### [Work item]
Restate word for word the lines that begin the listing and end with the line holding "# order changed".
── Provided material
-- pv_equiv track=rewrite | github.com/ThorstenSuckow/adventofcode24 | day2/part1.py | process
-- ===== SOURCE A (Python) =====
-- def process(input: list) -> int:
--
--     safe_rows = 0
--
--     for i in range(0, len(input)):
--         row = input[i]
--         safe = True
--         listlen = len(row)
--         res = 0
--         prev = -1
--         for j in range(0, listlen):
--             if j+1 < listlen:
--
--                 # order changed
--                 if ((row[j] - row[j+1] < 0 and res > 0) or
--                    (row[j] - row[j+1] > 0 and res < 0)):
--                     safe = False
--                     break
--
--                 res = row[j] - row[j+1]
--
--                 # neither an increase or a decrease
--                 # Any two adjacent levels differ by at
--                 #  least one and at most three.
--                 if  res == 0 or abs(res) > 3:
--                     safe = False
--                     break
--
--         if safe is True:
--             safe_rows += 1
--
--     return safe_rows
-- ===== SOURCE B (Python) =====
-- def process(input: list) -> int:
--     def safe(row):
--         monotone = row == sorted(row) or row == sorted(row, reverse=True)
--         gaps = all(1 <= abs(a - b) <= 3 for a, b in zip(row, row[1:]))
--         return monotone and gaps
--     return sum(1 for row in input if safe(row))
-- ===== Notes on version B (the rewrite author's own statement) =====
-- stated objective: simpler
-- what changed: Replaces A's index loop with incremental previous-difference sign tracking and break by a declarative per-row check: monotonicity decided by comparison against sorted(row) (both directions) plus a separate all() over adjacent absolute gaps, counted with sum().
import Mathlib
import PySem

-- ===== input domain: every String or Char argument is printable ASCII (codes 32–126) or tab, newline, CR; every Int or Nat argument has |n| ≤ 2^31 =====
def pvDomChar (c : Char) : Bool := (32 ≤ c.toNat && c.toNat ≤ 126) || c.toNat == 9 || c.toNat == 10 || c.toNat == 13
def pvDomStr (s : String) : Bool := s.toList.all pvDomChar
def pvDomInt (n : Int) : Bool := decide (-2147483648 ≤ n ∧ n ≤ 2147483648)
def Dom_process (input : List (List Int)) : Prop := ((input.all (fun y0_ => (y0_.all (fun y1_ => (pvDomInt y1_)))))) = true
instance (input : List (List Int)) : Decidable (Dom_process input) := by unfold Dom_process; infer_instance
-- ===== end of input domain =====

-- B: declarative per-row safety — monotonicity via comparison with sorted(row) plus a separate
-- adjacent-gap check — instead of A's incremental previous-difference sign tracking with break (objective: simpler).


-- ===== PORT A =====
-- A's inner loop: for j in range(listlen), acting only when j+1 < listlen on row[j], row[j+1],
-- carrying res (the previous difference) and breaking with safe=False; rendered as the structural
-- recursion on the remaining suffix (row[j] :: row[j+1] :: rest), same state res, same checks in order.
def aLoop : List Int → Int → Bool
  | a :: b :: rest, res =>
    -- order changed
    if (a - b < 0 ∧ res > 0) ∨ (a - b > 0 ∧ res < 0) then false
    else
      let res' := a - b
      -- neither an increase or a decrease / gap larger than three
      if res' = 0 ∨ 3 < |res'| then false
      else aLoop (b :: rest) res'
  | _, _ => true

def process (input : List (List Int)) : Int :=
  input.foldl (fun safe_rows row => if aLoop row 0 then safe_rows + 1 else safe_rows) 0

-- ===== PORT B =====
def bSafe (row : List Int) : Bool :=
  ((decide (row = PySem.List.sorted row (fun x => x) false)) ||
   (decide (row = PySem.List.sorted row (fun x => x) true))) &&
  (row.zip row.tail).all (fun p => decide (1 ≤ |p.1 - p.2| ∧ |p.1 - p.2| ≤ 3))

def process_alt (input : List (List Int)) : Int :=
  (input.map (fun row => if bSafe row then (1 : Int) else 0)).sum

-- ===== PRECONDITION & SPEC =====
def Spec_process (input : List (List Int)) (out : Int) : Prop := out = process_alt input
instance (input : List (List Int)) (out : Int) : Decidable (Spec_process input out) := by unfold Spec_process; infer_instance

-- ===== CLAIM (what is proved, stated in full; the proofs are below) =====
def Claim_equal_process : Prop := ∀ (input : List (List Int)), Dom_process input → Spec_process input (process input)

-- ===== LEMMAS AND PROOFS =====

-- the two strict chain conditions A's loop enforces
def decChain (row : List Int) : Prop := List.IsChain (fun a b => 1 ≤ a - b ∧ a - b ≤ 3) row
def incChain (row : List Int) : Prop := List.IsChain (fun a b => 1 ≤ b - a ∧ b - a ≤ 3) row

lemma aLoop_pos : ∀ (row : List Int) (res : Int), 0 < res →
    (aLoop row res = true ↔ decChain row) := by
  intro row
  induction row with
  | nil => intro res _; simp [aLoop, decChain]
  | cons a t ih =>
    intro res hres
    cases t with
    | nil => simp [aLoop, decChain]
    | cons b rest =>
      by_cases h1 : (a - b < 0 ∧ res > 0) ∨ (a - b > 0 ∧ res < 0)
      · simp only [aLoop, if_pos h1]
        constructor
        · intro h; exact absurd h (by simp)
        · intro h
          unfold decChain at h
          rw [List.isChain_cons_cons] at h
          omega
      · simp only [aLoop, if_neg h1]
        by_cases h2 : a - b = 0 ∨ 3 < |a - b|
        · simp only [if_pos h2]
          constructor
          · intro h; exact absurd h (by simp)
          · intro h
            unfold decChain at h
            rw [List.isChain_cons_cons] at h
            obtain ⟨⟨hd1, hd2⟩, -⟩ := h
            rcases h2 with h2 | h2
            · omega
            · rw [abs_of_pos (by omega)] at h2; omega
        · simp only [if_neg h2]
          push Not at h1 h2
          have hpos : 0 < a - b := by
            rcases lt_trichotomy (a - b) 0 with h | h | h
            · exact absurd hres (by have := h1.1 h; omega)
            · exact absurd h h2.1
            · exact h
          rw [ih (a - b) hpos]
          unfold decChain
          rw [List.isChain_cons_cons]
          have : 1 ≤ a - b ∧ a - b ≤ 3 := by
            refine ⟨by omega, ?_⟩
            have := h2.2; rw [abs_of_pos hpos] at this; omega
          tauto

lemma aLoop_neg : ∀ (row : List Int) (res : Int), res < 0 →
    (aLoop row res = true ↔ incChain row) := by
  intro row
  induction row with
  | nil => intro res _; simp [aLoop, incChain]
  | cons a t ih =>
    intro res hres
    cases t with
    | nil => simp [aLoop, incChain]
    | cons b rest =>
      by_cases h1 : (a - b < 0 ∧ res > 0) ∨ (a - b > 0 ∧ res < 0)
      · simp only [aLoop, if_pos h1]
        constructor
        · intro h; exact absurd h (by simp)
        · intro h
          unfold incChain at h
          rw [List.isChain_cons_cons] at h
          omega
      · simp only [aLoop, if_neg h1]
        by_cases h2 : a - b = 0 ∨ 3 < |a - b|
        · simp only [if_pos h2]
          constructor
          · intro h; exact absurd h (by simp)
          · intro h
            unfold incChain at h
            rw [List.isChain_cons_cons] at h
            obtain ⟨⟨hd1, hd2⟩, -⟩ := h
            rcases h2 with h2 | h2
            · omega
            · rw [abs_of_neg (by omega)] at h2; omega
        · simp only [if_neg h2]
          push Not at h1 h2
          have hneg : a - b < 0 := by
            rcases lt_trichotomy (a - b) 0 with h | h | h
            · exact h
            · exact absurd h h2.1
            · exact absurd hres (by have := h1.2 h; omega)
          rw [ih (a - b) hneg]
          unfold incChain
          rw [List.isChain_cons_cons]
          have : 1 ≤ b - a ∧ b - a ≤ 3 := by
            refine ⟨by omega, ?_⟩
            have := h2.2; rw [abs_of_neg hneg] at this; omega
          tauto

-- A's loop started with res = 0 accepts exactly the two strict chains
lemma aLoop_zero_iff (row : List Int) :
    aLoop row 0 = true ↔ (decChain row ∨ incChain row) := by
  cases row with
  | nil => simp [aLoop, decChain, incChain]
  | cons a t =>
    cases t with
    | nil => simp [aLoop, decChain, incChain]
    | cons b rest =>
      have h1 : ¬ ((a - b < 0 ∧ (0:Int) > 0) ∨ (a - b > 0 ∧ (0:Int) < 0)) := by omega
      simp only [aLoop, if_neg h1]
      by_cases h2 : a - b = 0 ∨ 3 < |a - b|
      · simp only [if_pos h2]
        constructor
        · intro h; exact absurd h (by simp)
        · intro h
          unfold decChain incChain at h
          rcases h with h | h <;> rw [List.isChain_cons_cons] at h <;>
            obtain ⟨⟨hd1, hd2⟩, -⟩ := h <;> rcases h2 with h2 | h2 <;>
            first
              | omega
              | (rw [abs_of_pos (by omega)] at h2; omega)
              | (rw [abs_of_neg (by omega)] at h2; omega)
      · simp only [if_neg h2]
        push Not at h2
        rcases lt_trichotomy (a - b) 0 with h | h | h
        · rw [aLoop_neg _ _ h]
          unfold decChain incChain
          rw [List.isChain_cons_cons, List.isChain_cons_cons]
          have hb : 1 ≤ b - a ∧ b - a ≤ 3 := by
            refine ⟨by omega, ?_⟩
            have := h2.2; rw [abs_of_neg h] at this; omega
          constructor
          · intro hc; right; exact ⟨hb, hc⟩
          · intro hc
            rcases hc with ⟨⟨hx, -⟩, -⟩ | ⟨-, hc⟩
            · omega
            · exact hc
        · exact absurd h h2.1
        · rw [aLoop_pos _ _ h]
          unfold decChain incChain
          rw [List.isChain_cons_cons, List.isChain_cons_cons]
          have hb : 1 ≤ a - b ∧ a - b ≤ 3 := by
            refine ⟨by omega, ?_⟩
            have := h2.2; rw [abs_of_pos h] at this; omega
          constructor
          · intro hc; left; exact ⟨hb, hc⟩
          · intro hc
            rcases hc with ⟨-, hc⟩ | ⟨⟨hx, -⟩, -⟩
            · exact hc
            · omega

-- the zip-all gap test is the gap chain
lemma zip_all_iff_isChain (p : Int → Int → Prop) [DecidablePred fun x : Int × Int => p x.1 x.2] :
    ∀ row : List Int,
      ((row.zip row.tail).all (fun x => decide (p x.1 x.2)) = true ↔ List.IsChain p row) := by
  intro row
  induction row with
  | nil => simp
  | cons a t ih =>
    cases t with
    | nil => simp
    | cons b rest =>
      simp only [List.tail_cons, List.zip_cons_cons, List.all_cons, Bool.and_eq_true,
        decide_eq_true_eq, List.isChain_cons_cons]
      rw [← ih]
      simp [List.tail_cons]

-- two chains combined pointwise (specific gluing of B's two tests into A's one chain)
lemma isChain_combine {p q r : Int → Int → Prop} (h : ∀ a b, p a b → q a b → r a b) :
    ∀ l : List Int, List.IsChain p l → List.IsChain q l → List.IsChain r l := by
  intro l
  induction l with
  | nil => intro _ _; simp
  | cons a t ih =>
    cases t with
    | nil => intro _ _; simp
    | cons b rest =>
      rw [List.isChain_cons_cons, List.isChain_cons_cons, List.isChain_cons_cons]
      rintro ⟨hp, hps⟩ ⟨hq, hqs⟩
      exact ⟨h a b hp hq, ih hps hqs⟩

-- row == sorted(row) is the nondecreasing chain, row == sorted(row, reverse=True) the nonincreasing one
lemma eq_sorted_iff (row : List Int) :
    row = PySem.List.sorted row (fun x => x) false ↔ List.IsChain (· ≤ ·) row := by
  rw [List.isChain_iff_pairwise]
  constructor
  · intro h; rw [h]; exact PySem.List.sorted_pairwise row (fun x => x)
  · intro h; exact (PySem.List.sorted_eq_self_of_pairwise row (fun x => x) h).symm

lemma eq_sorted_rev_iff (row : List Int) :
    row = PySem.List.sorted row (fun x => x) true ↔ List.IsChain (fun a b : Int => b ≤ a) row := by
  rw [List.isChain_iff_pairwise]
  constructor
  · intro h; rw [h]; exact PySem.List.sorted_pairwise_rev row (fun x => x)
  · intro h; exact (PySem.List.sorted_rev_eq_self_of_pairwise row (fun x => x) h).symm

-- per-row agreement of the two safety tests
lemma row_eq (row : List Int) : aLoop row 0 = bSafe row := by
  rw [Bool.eq_iff_iff, aLoop_zero_iff]
  unfold bSafe
  rw [Bool.and_eq_true, Bool.or_eq_true, decide_eq_true_eq, decide_eq_true_eq,
    eq_sorted_iff, eq_sorted_rev_iff,
    zip_all_iff_isChain (fun a b => 1 ≤ |a - b| ∧ |a - b| ≤ 3)]
  unfold decChain incChain
  constructor
  · rintro (h | h)
    · exact ⟨Or.inr (h.imp (by intro a b hab; omega)),
        h.imp (by intro a b hab; rw [abs_of_pos (by omega)]; omega)⟩
    · exact ⟨Or.inl (h.imp (by intro a b hab; omega)),
        h.imp (by intro a b hab; rw [abs_of_neg (by omega)]; omega)⟩
  · rintro ⟨hmono | hmono, hgap⟩
    · right
      refine isChain_combine ?_ row hmono hgap
      intro a b h1 h2
      rw [abs_of_nonpos (by omega)] at h2; omega
    · left
      refine isChain_combine ?_ row hmono hgap
      intro a b h1 h2
      rw [abs_of_nonneg (by omega)] at h2; omega

lemma process_eq_count (input : List (List Int)) :
    ∀ acc : Int,
      input.foldl (fun safe_rows row => if aLoop row 0 then safe_rows + 1 else safe_rows) acc
        = acc + (input.map (fun row => if bSafe row then (1 : Int) else 0)).sum := by
  induction input with
  | nil => intro acc; simp
  | cons r t ih =>
    intro acc
    simp only [List.foldl_cons, List.map_cons, List.sum_cons, ih, row_eq r]
    split <;> ring

-- ===== VERDICT (by name: the statement is the Claim_ definition above) =====
theorem process_spec : Claim_equal_process := by
  intro input _
  unfold Spec_process process process_alt
  simpa using process_eq_count input 0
────
### [Solution to this problem]
-- pv_equiv track=rewrite | github.com/ThorstenSuckow/adventofcode24 | day2/part1.py | process
-- ===== SOURCE A (Python) =====
-- def process(input: list) -> int:
--
--     safe_rows = 0
--
--     for i in range(0, len(input)):
--         row = input[i]
--         safe = True
--         listlen = len(row)
--         res = 0
--         prev = -1
--         for j in range(0, listlen):
--             if j+1 < listlen:
--
--                 # order changed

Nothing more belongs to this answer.